▸ **Task instructions**:
Your job with the data below is to output exactly the lines from the one holding "(h' ▸ hyq).symm hpe" down to the one holding "obtain ⟨y, hy, hyq⟩ := List.mem_map.mp hu", both included, and no others.

▸ **Data for this exercise**:
theorem pvHeads_append (L : List (String × String × String)) (e : String × String × String) :
    pvHeads (L ++ [e]) = pvHeads L ++ (if pvPar e ∈ L.map pvPar then [] else [e]) := by
  induction hn : L.length using Nat.strong_induction_on generalizing L with
  | _ n ih =>
  match L with
  | [] => simp [pvHeads_nil, pvHeads_cons]
  | d :: dt =>
    rw [List.cons_append, pvHeads_cons, pvHeads_cons]
    by_cases hpe : pvPar e = pvPar d
    · have hfa : (dt ++ [e]).filter (fun y => !(pvPar y == pvPar d))
          = dt.filter (fun y => !(pvPar y == pvPar d)) := by
        simp [List.filter_append, hpe]
      rw [hfa]
      have : pvPar e ∈ (d :: dt).map pvPar := by simp [hpe]
      rw [if_pos this, List.append_nil]
    · have hfa : (dt ++ [e]).filter (fun y => !(pvPar y == pvPar d))
          = dt.filter (fun y => !(pvPar y == pvPar d)) ++ [e] := by
        simp [List.filter_append, beq_eq_false_iff_ne.mpr hpe]
      rw [hfa, ih (dt.filter (fun y => !(pvPar y == pvPar d))).length
        (by subst hn; exact Nat.lt_succ_of_le (List.length_filter_le _ _)) _ rfl]
      have hmem : (pvPar e ∈ (dt.filter (fun y => !(pvPar y == pvPar d))).map pvPar)
          ↔ (pvPar e ∈ (d :: dt).map pvPar) := by
        constructor
        · intro h
          obtain ⟨y, hy, hyq⟩ := List.mem_map.mp h
          exact List.mem_map.mpr ⟨y, List.mem_cons_of_mem _ (List.mem_filter.mp hy).1, hyq⟩
        · intro h
          rcases List.mem_map.mp h with ⟨y, hy, hyq⟩
          rcases List.mem_cons.mp hy with h' | h'
          · exact absurd (h' ▸ hyq).symm hpe
          · refine List.mem_map.mpr ⟨y, List.mem_filter.mpr ⟨h', ?_⟩, hyq⟩
            simp only [Bool.not_eq_true']
            exact beq_eq_false_iff_ne.mpr (fun hh => hpe (hyq ▸ hh))
      by_cases hm : pvPar e ∈ (d :: dt).map pvPar
      · rw [if_pos hm, if_pos (hmem.mpr hm)]
        simp
      · rw [if_neg hm, if_neg (fun hh => hm (hmem.mp hh))]
        simp

theorem pvTail2_char (ks : List String) (u : List (String × String × String)) :
    pvTail2 ks u = pvHeads (u.filter (fun y => !(ks.contains (pvPar y)))) := by
  induction u using List.reverseRecOn with
  | nil => simp [pvTail2, pvHeads_nil]
  | append_singleton u e ih =>
    rw [pvTail2_append, ih, List.filter_append]
    by_cases hks : pvPar e ∈ ks
    · have hc : (pvPend ks u).contains (pvParent e.1) = true :=
        (pvPend_contains ks u _).mpr (Or.inl hks)
      have hkc : (ks.contains (pvPar e)) = true := by
        simpa [List.contains_iff_mem] using hks
      have hfe : List.filter (fun y => !(ks.contains (pvPar y))) [e] = [] := by
        simp only [List.filter_cons, List.filter_nil, hkc, Bool.not_true, Bool.false_eq_true,
          if_false]
      rw [if_pos hc, hfe]
      simp
    · have hkc : (ks.contains (pvPar e)) = false := by
        simpa [List.contains_iff_mem] using hks
      have hfe : List.filter (fun y => !(ks.contains (pvPar y))) [e] = [e] := by
        simp only [List.filter_cons, List.filter_nil, hkc, Bool.not_false, if_true]
      rw [hfe, pvHeads_append]
      by_cases hu : pvPar e ∈ u.map pvPar
      · have hc : (pvPend ks u).contains (pvParent e.1) = true :=
          (pvPend_contains ks u _).mpr (Or.inr hu)
        have hm : pvPar e ∈ (u.filter (fun y => !(ks.contains (pvPar y)))).map pvPar := by
          obtain ⟨y, hy, hyq⟩ := List.mem_map.mp hu
          refine List.mem_map.mpr ⟨y, List.mem_filter.mpr ⟨hy, ?_⟩, hyq⟩
          rw [hyq]
          simp only [hkc, Bool.not_false]
        rw [if_pos hc, if_pos hm]
      · have hc : ¬ (pvPend ks u).contains (pvParent e.1) = true := by
          intro hc
          rcases (pvPend_contains ks u _).mp hc with h' | h'
          · exact hks h'
          · exact hu h'
        have hm : pvPar e ∉ (u.filter (fun y => !(ks.contains (pvPar y)))).map pvPar := by
          intro hmm
          obtain ⟨y, hy, hyq⟩ := List.mem_map.mp hmm
          exact hu (List.mem_map.mpr ⟨y, (List.mem_filter.mp hy).1, hyq⟩)
        rw [if_neg hc, if_neg hm]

▸ **Exercise output**:
          · exact absurd (h' ▸ hyq).symm hpe
          · refine List.mem_map.mpr ⟨y, List.mem_filter.mpr ⟨h', ?_⟩, hyq⟩
            simp only [Bool.not_eq_true']
            exact beq_eq_false_iff_ne.mpr (fun hh => hpe (hyq ▸ hh))
      by_cases hm : pvPar e ∈ (d :: dt).map pvPar
      · rw [if_pos hm, if_pos (hmem.mpr hm)]
        simp
      · rw [if_neg hm, if_neg (fun hh => hm (hmem.mp hh))]
        simp

theorem pvTail2_char (ks : List String) (u : List (String × String × String)) :
    pvTail2 ks u = pvHeads (u.filter (fun y => !(ks.contains (pvPar y)))) := by
  induction u using List.reverseRecOn with
  | nil => simp [pvTail2, pvHeads_nil]
  | append_singleton u e ih =>
    rw [pvTail2_append, ih, List.filter_append]
    by_cases hks : pvPar e ∈ ks
    · have hc : (pvPend ks u).contains (pvParent e.1) = true :=
        (pvPend_contains ks u _).mpr (Or.inl hks)
      have hkc : (ks.contains (pvPar e)) = true := by
        simpa [List.contains_iff_mem] using hks
      have hfe : List.filter (fun y => !(ks.contains (pvPar y))) [e] = [] := by
        simp only [List.filter_cons, List.filter_nil, hkc, Bool.not_true, Bool.false_eq_true,
          if_false]
      rw [if_pos hc, hfe]
      simp
    · have hkc : (ks.contains (pvPar e)) = false := by
        simpa [List.contains_iff_mem] using hks
      have hfe : List.filter (fun y => !(ks.contains (pvPar y))) [e] = [e] := by
        simp only [List.filter_cons, List.filter_nil, hkc, Bool.not_false, if_true]
      rw [hfe, pvHeads_append]
      by_cases hu : pvPar e ∈ u.map pvPar
      · have hc : (pvPend ks u).contains (pvParent e.1) = true :=
          (pvPend_contains ks u _).mpr (Or.inr hu)
        have hm : pvPar e ∈ (u.filter (fun y => !(ks.contains (pvPar y)))).map pvPar := by
          obtain ⟨y, hy, hyq⟩ := List.mem_map.mp hu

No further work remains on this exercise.